Lebih lanjut dikatakan, jalur hukum ditempuh di MK untuk mencari kebenaran, bukan semata-mata kemenangan. Dan, kebenaran itu tidak harus melalui vonis hakim, tetapi pada kesadaran publik.
“Kalau hakimnya memutuskan berbeda menjadi soal lain karena ada faktor yang bisa mempengaruhi hakim, seperti faktor intervensi,” tukasnya.
Dia menekankan, proses hukum di MK akan menjadi edukasi bagi publik agar pada masa depan tidak timbul kepercayaan di kalangan generasi penerus bahwa jabatan politik sulit diraih orang yang hanya punya bakat dan keinginan.
Kalau melihat situasi saat ini, ujarnya, jabatan politik bisa diraih oleh seseorang yang dekat kekuasaan, berasal dari keluarga yang memiliki kekuasaan atau mempunyai teman yang sedang berkuasa. Faktor keuangan pun berperan.

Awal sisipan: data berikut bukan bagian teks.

lemma pvCollapse_getLast (ys : List (List Char)) (p : Bool) (l : List Char)
    (h : ys.getLast? = some l) (hb : pvBlank l = false) :
    (pvCollapseRec p ys).getLast? = some l := by
  induction ys generalizing p with
  | nil => simp at h
  | cons y ys ih =>
      cases ys with
      | nil =>
          simp at h
          subst h
          rw [pvCollapseRec, if_neg (by simp [hb])]
          simp [pvCollapseRec]
      | cons b t =>
          rw [List.getLast?_cons_cons] at h
          rw [pvCollapseRec]
          split_ifs with h1
          · exact ih _ h
          · have hrec := ih (pvBlank y) h
            cases hc : pvCollapseRec (pvBlank y) (b :: t) with
            | nil => rw [hc] at hrec; simp at hrec
            | cons q qs =>
                rw [hc] at hrec
                rw [List.getLast?_cons_cons]
                exact hrec

lemma pvMd_map_rstrip (first : Bool) (ys : List (List Char)) :
    pvMdRec first (ys.map PySem.Chars.rstrip) = pvMdRec first ys := by
  induction ys generalizing first with
  | nil => simp [pvMdRec]
  | cons y ys ih =>
      simp only [List.map_cons, pvMdRec, pvBlank_rstrip, pvStrip_rstrip]
      split_ifs <;> rw [ih]


lemma pvStreamRec_cons_blank (seen pending : Bool) (l : List Char) (ls : List (List Char))
    (h : pvBlank l = true) :
    pvStreamRec seen pending (l :: ls) = pvStreamRec seen (if seen then true else pending) ls := by
  rw [pvStreamRec, if_pos h]

lemma pvStreamRec_cons_unseen (pending : Bool) (l : List Char) (ls : List (List Char))
    (h : pvBlank l = false) :
    pvStreamRec false pending (l :: ls)
      = (['#',' '] ++ PySem.Chars.strip l) :: pvStreamRec true false ls := by
  rw [pvStreamRec, if_neg (by simp [h]), if_pos (show (!false) = true from rfl)]

lemma pvStreamRec_cons_seen (pending : Bool) (l : List Char) (ls : List (List Char))
    (h : pvBlank l = false) :
    pvStreamRec true pending (l :: ls)
      = (if pending then [[]] else []) ++ pvRender (PySem.Chars.strip l) :: pvStreamRec true false ls := by
  rw [pvStreamRec, if_neg (by simp [h]), if_neg (show ¬((!true) = true) by simp)]

lemma pvCollapseRec_cons (p : Bool) (l : List Char) (ls : List (List Char)) :
    pvCollapseRec p (l :: ls)
      = if pvBlank l && p then pvCollapseRec p ls else l :: pvCollapseRec (pvBlank l) ls := by
  rw [pvCollapseRec]

lemma pvMdRec_cons_blank (first : Bool) (l : List Char) (ls : List (List Char))
    (h : pvBlank l = true) :
    pvMdRec first (l :: ls) = [] :: pvMdRec first ls := by
  rw [pvMdRec, if_pos h]

lemma pvMdRec_cons_first (l : List Char) (ls : List (List Char)) (h : pvBlank l = false) :
    pvMdRec true (l :: ls) = (['#',' '] ++ PySem.Chars.strip l) :: pvMdRec false ls := by
  rw [pvMdRec, if_neg (by simp [h]), if_pos rfl]

lemma pvMdRec_cons_rest (l : List Char) (ls : List (List Char)) (h : pvBlank l = false) :
    pvMdRec false (l :: ls) = pvRender (PySem.Chars.strip l) :: pvMdRec false ls := by
  rw [pvMdRec, if_neg (by simp [h]), if_neg (by simp)]

lemma pvStream_unseen (ls : List (List Char)) (p : Bool) :
    pvStreamRec false p ls = pvStreamRec false false (ls.dropWhile pvBlank) := by
  induction ls generalizing p with
  | nil => rfl
  | cons l ls ih =>
      by_cases hb : pvBlank l = true
      · rw [pvStreamRec_cons_blank _ _ _ _ hb, List.dropWhile_cons_of_pos hb]
        exact ih p
      · have h1 : pvBlank l = false := by simpa using hb
        rw [List.dropWhile_cons_of_neg (by simp [hb]),
           pvStreamRec_cons_unseen _ _ _ h1, pvStreamRec_cons_unseen _ _ _ h1]

lemma pvCore (r : List (List Char)) :
    pvStreamRec true false r = pvMdRec false (pvCollapseRec false (pvDropTrail r))
    ∧ pvStreamRec true true r
      = (if pvDropTrail r = [] then []
         else [] :: pvMdRec false (pvCollapseRec true (pvDropTrail r))) := by
  induction r with
  | nil => simp [pvStreamRec, pvDropTrail, pvMdRec, pvCollapseRec]
  | cons x r ih =>
      by_cases hb : pvBlank x = true
      · have hdt := pvDropTrail_cons_blank x r hb
        constructor
        · rw [pvStreamRec_cons_blank _ _ _ _ hb,
             show (if true then true else false) = true from rfl, ih.2, hdt]
          by_cases h0 : pvDropTrail r = []
          · simp [h0, pvCollapseRec, pvMdRec]
          · rw [if_neg h0, if_neg h0, pvCollapseRec_cons, if_neg (by simp [hb]), hb,
               pvMdRec_cons_blank _ _ _ hb]
        · rw [pvStreamRec_cons_blank _ _ _ _ hb,
             show (if true then true else true) = true from rfl, ih.2, hdt]
          by_cases h0 : pvDropTrail r = []
          · simp [h0]
          · rw [if_neg h0, if_neg (by simp [h0]), if_neg h0, pvCollapseRec_cons,
               if_pos (by simp [hb])]
      · have hb' : pvBlank x = false := by simpa using hb
        have hdt := pvDropTrail_cons_nonblank x r hb'
        constructor
        · rw [pvStreamRec_cons_seen _ _ _ hb', if_neg (by simp), ih.1, hdt,
             pvCollapseRec_cons, if_neg (by simp [hb']), pvMdRec_cons_rest _ _ hb', hb']
          rfl
        · rw [pvStreamRec_cons_seen _ _ _ hb', if_pos rfl, ih.1, hdt,
             if_neg (by simp), pvCollapseRec_cons, if_neg (by simp [hb']),
             pvMdRec_cons_rest _ _ hb', hb']
          rfl

lemma pvJoin_eq_intercalate (sep : List Char) (parts : List (List Char)) :
    PySem.Chars.join sep parts = sep.intercalate parts := rfl

lemma pvStrip_eq (l : List Char) :
    PySem.Chars.strip l = PySem.Chars.rstrip (PySem.Chars.lstrip l) := rfl

lemma pvHead_dropWhile {α : Type} (p : α → Bool) (l : List α) (x : α) (r : List α)
    (h : l.dropWhile p = x :: r) : p x = false := by
  have h2 := pvDropWhile_idem p l
  rw [h] at h2
  by_cases hp : p x = true
  · rw [List.dropWhile_cons_of_pos hp] at h2
    have h3 := congrArg List.length h2
    have h4 := (List.dropWhile_sublist (l := r) p).length_le
    simp at h3
    omega
  · simpa using hp

lemma pvDropTrail_map_rstrip (ls : List (List Char)) :
    pvDropTrail (ls.map PySem.Chars.rstrip) = (pvDropTrail ls).map PySem.Chars.rstrip := by
  unfold pvDropTrail
  rw [← List.map_reverse, List.dropWhile_map,
     show (pvBlank ∘ PySem.Chars.rstrip) = pvBlank from funext pvBlank_rstrip, ← List.map_reverse]

lemma pvIntercalate_singleton (a : List Char) : ['\n'].intercalate [a] = a := by
  simp [List.intercalate]

lemma pvMainCore (L : List (List Char)) (hN : ∀ l ∈ L, ('\n' : Char) ∉ l) :
    (let lines0 := L.map PySem.Chars.rstrip
     let lines1 := lines0.dropWhile (fun l => PySem.Chars.strip l == ([] : List Char))
     let lines2 := (lines1.reverse.dropWhile (fun l => PySem.Chars.strip l == ([] : List Char))).reverse
     let normalized := (lines2.foldl pvCollapseStep ([], false)).1
     let normStr := PySem.Chars.strip (PySem.Chars.join ['\n'] normalized)
     if normStr == ([] : List Char) then "" else
     let lines := PySem.Chars.splitOn normStr ['\n']
     let md := (lines.foldl pvMdStep ([], true)).1
     String.mk (PySem.Chars.strip (PySem.Chars.join ['\n'] md)))
    = String.mk (PySem.Chars.strip (PySem.Chars.join ['\n']
        (L.foldl pvStreamStep ([], false, false)).1)) := by
  have hblam : (fun l => PySem.Chars.strip l == ([] : List Char)) = pvBlank := rfl
  simp only [hblam, pvFoldl_collapse, pvFoldl_stream, List.nil_append]
  have hdw : (L.map PySem.Chars.rstrip).dropWhile pvBlank
      = (L.dropWhile pvBlank).map PySem.Chars.rstrip := by
    rw [List.dropWhile_map,
       show (pvBlank ∘ PySem.Chars.rstrip) = pvBlank from funext pvBlank_rstrip]
  rw [hdw, pvStream_unseen L false]
  cases hD : L.dropWhile pvBlank with
  | nil =>
      simp only [List.map_nil, List.reverse_nil, List.dropWhile_nil]
      rw [show pvCollapseRec false [] = [] from rfl, PySem.Chars.join_nil]
      rw [if_pos (by rfl), show pvStreamRec false false [] = [] from rfl, PySem.Chars.join_nil]
      rfl
  | cons x r =>
      have hx : pvBlank x = false := pvHead_dropWhile _ _ _ _ hD
      have hxs : PySem.Chars.strip x ≠ [] := by simpa [pvBlank] using hx
      have hsx : pvBlank (PySem.Chars.strip x) = false := by rw [pvBlank_strip]; exact hx
      have hT2 : ((((x :: r).map PySem.Chars.rstrip).reverse.dropWhile pvBlank).reverse)
          = (x :: pvDropTrail r).map PySem.Chars.rstrip := by
        rw [show (((x :: r).map PySem.Chars.rstrip).reverse.dropWhile pvBlank).reverse
            = pvDropTrail ((x :: r).map PySem.Chars.rstrip) from rfl,
           pvDropTrail_map_rstrip, pvDropTrail_cons_nonblank x r hx]
      rw [hT2]
      have hC : pvCollapseRec false ((x :: pvDropTrail r).map PySem.Chars.rstrip)
          = PySem.Chars.rstrip x :: (pvCollapseRec false (pvDropTrail r)).map PySem.Chars.rstrip := by
        rw [List.map_cons, pvCollapseRec_cons, if_neg (by simp [pvBlank_rstrip, hx]),
           pvBlank_rstrip, hx, pvCollapse_map_rstrip]
      rw [hC]
      -- membership facts
      have hxL : x ∈ L := by
        have : x ∈ L.dropWhile pvBlank := by rw [hD]; exact List.mem_cons_self ..
        exact (List.dropWhile_sublist _).mem this
      have hmemL : ∀ t, t ∈ pvCollapseRec false (pvDropTrail r) → t ∈ L := by
        intro t ht
        have h1 := pvMem_dropTrail _ _ (pvMem_collapse _ _ _ ht)
        have h2 : t ∈ L.dropWhile pvBlank := by rw [hD]; exact List.mem_cons_of_mem _ h1
        exact (List.dropWhile_sublist _).mem h2
      -- B side
      rw [pvStreamRec_cons_unseen _ _ _ hx, (pvCore r).1]
      cases hT : pvCollapseRec false (pvDropTrail r) with
      | nil =>
          simp only [List.map_nil]
          rw [PySem.Chars.join_singleton, pvStrip_rstrip]
          rw [if_neg (by simpa using hxs)]
          have hsplit1 : PySem.Chars.splitOn (PySem.Chars.strip x) ['\n'] = [PySem.Chars.strip x] := by
            rw [pvChars_splitOn_single]
            have := List.splitOn_intercalate [PySem.Chars.strip x] '\n'
              (by intro l hl; simp at hl; subst hl
                  intro hc; exact (hN x hxL) (pvMem_strip _ _ hc)) (by simp)
            rw [pvIntercalate_singleton] at this
            exact this
          rw [hsplit1, pvFoldl_md, List.nil_append,
             pvMdRec_cons_first _ _ hsx, pvStrip_strip,
             show pvMdRec false [] = [] from rfl]
      | cons t0 ts =>
          have hDTne : pvDropTrail r ≠ [] := by
            intro h0; rw [h0] at hT; simp [pvCollapseRec] at hT
          obtain ⟨l1, hl1last, hl1b⟩ := pvDropTrail_getLast r hDTne
          have hTlast : (pvCollapseRec false (pvDropTrail r)).getLast? = some l1 :=
            pvCollapse_getLast _ _ _ hl1last hl1b
          rw [hT] at hTlast
          have hrl1 : PySem.Chars.rstrip l1 ≠ [] := pvRstrip_ne_nil_of_not_blank _ hl1b
          have hwlast : ((t0 :: ts).map PySem.Chars.rstrip).getLast? = some (PySem.Chars.rstrip l1) := by
            rw [List.getLast?_map, hTlast]; rfl
          -- strip (join (rstrip x :: map rstrip (t0::ts))) = join (strip x :: map rstrip (t0::ts))
          have hjoin : PySem.Chars.strip (PySem.Chars.join ['\n']
                (PySem.Chars.rstrip x :: (t0 :: ts).map PySem.Chars.rstrip))
              = PySem.Chars.join ['\n']
                (PySem.Chars.strip x :: (t0 :: ts).map PySem.Chars.rstrip) := by
            rw [List.map_cons, PySem.Chars.join_cons_cons, pvStrip_eq]
            rw [List.append_assoc]
            rw [pvLstrip_append _ _ (by
              rw [pvLstrip_rstrip, ← pvStrip_eq]; exact hxs)]
            rw [pvLstrip_rstrip, ← pvStrip_eq]
            rw [← List.append_assoc, ← PySem.Chars.join_cons_cons, ← List.map_cons]
            apply pvRstrip_join _ (PySem.Chars.rstrip l1)
            · rw [List.map_cons, List.getLast?_cons_cons, ← List.map_cons, hwlast]
            · exact pvRstrip_rstrip l1
            · exact hrl1
          rw [List.map_cons] at hjoin ⊢
          rw [hjoin]
          have hNne : PySem.Chars.join ['\n']
              (PySem.Chars.strip x :: PySem.Chars.rstrip t0 :: ts.map PySem.Chars.rstrip) ≠ [] := by
            rw [PySem.Chars.join_cons_cons]; simp
          rw [if_neg (by simpa using hNne)]
          have hparts : ∀ l ∈ PySem.Chars.strip x :: PySem.Chars.rstrip t0 :: ts.map PySem.Chars.rstrip,
              ('\n' : Char) ∉ l := by
            intro l hl
            rcases List.mem_cons.mp hl with h1 | h1
            · subst h1; intro hc; exact (hN x hxL) (pvMem_strip _ _ hc)
            · rw [show (PySem.Chars.rstrip t0 :: ts.map PySem.Chars.rstrip)
                  = (t0 :: ts).map PySem.Chars.rstrip from rfl] at h1
              obtain ⟨t, ht, rfl⟩ := List.mem_map.mp h1
              intro hc
              have htL : t ∈ L := hmemL t (by rw [hT]; exact ht)
              exact (hN t htL) ((pvRstrip_sublist t).mem hc)
          have hsplit : PySem.Chars.splitOn (PySem.Chars.join ['\n']
                (PySem.Chars.strip x :: PySem.Chars.rstrip t0 :: ts.map PySem.Chars.rstrip)) ['\n']
              = PySem.Chars.strip x :: PySem.Chars.rstrip t0 :: ts.map PySem.Chars.rstrip := by
            rw [pvChars_splitOn_single, pvJoin_eq_intercalate]
            exact List.splitOn_intercalate _ '\n' hparts (by simp)
          rw [hsplit, pvFoldl_md, List.nil_append, pvMdRec_cons_first _ _ hsx, pvStrip_strip]
          rw [show (PySem.Chars.rstrip t0 :: ts.map PySem.Chars.rstrip)
              = ((t0 :: ts).map PySem.Chars.rstrip) from rfl, pvMd_map_rstrip]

“Kita tidak boleh membiarkan ada kesan di mata generasi muda untuk menjadi Presiden, Wapres, anggota DPR, menteri dan pejabat bisa ditempuh hanya kalau ada kekuasaan atau dekat kekuasaan dan punya uang. Kalau sekarang, jika tidak punya uang jangan berharap. Tidak dekat kekuasaan jangan berharap. Harus hilangkan kesan seperti ini, sehingga nilai etik dan moral dibangun agar tidak membahayakan masa depan kita,” pungkasnya.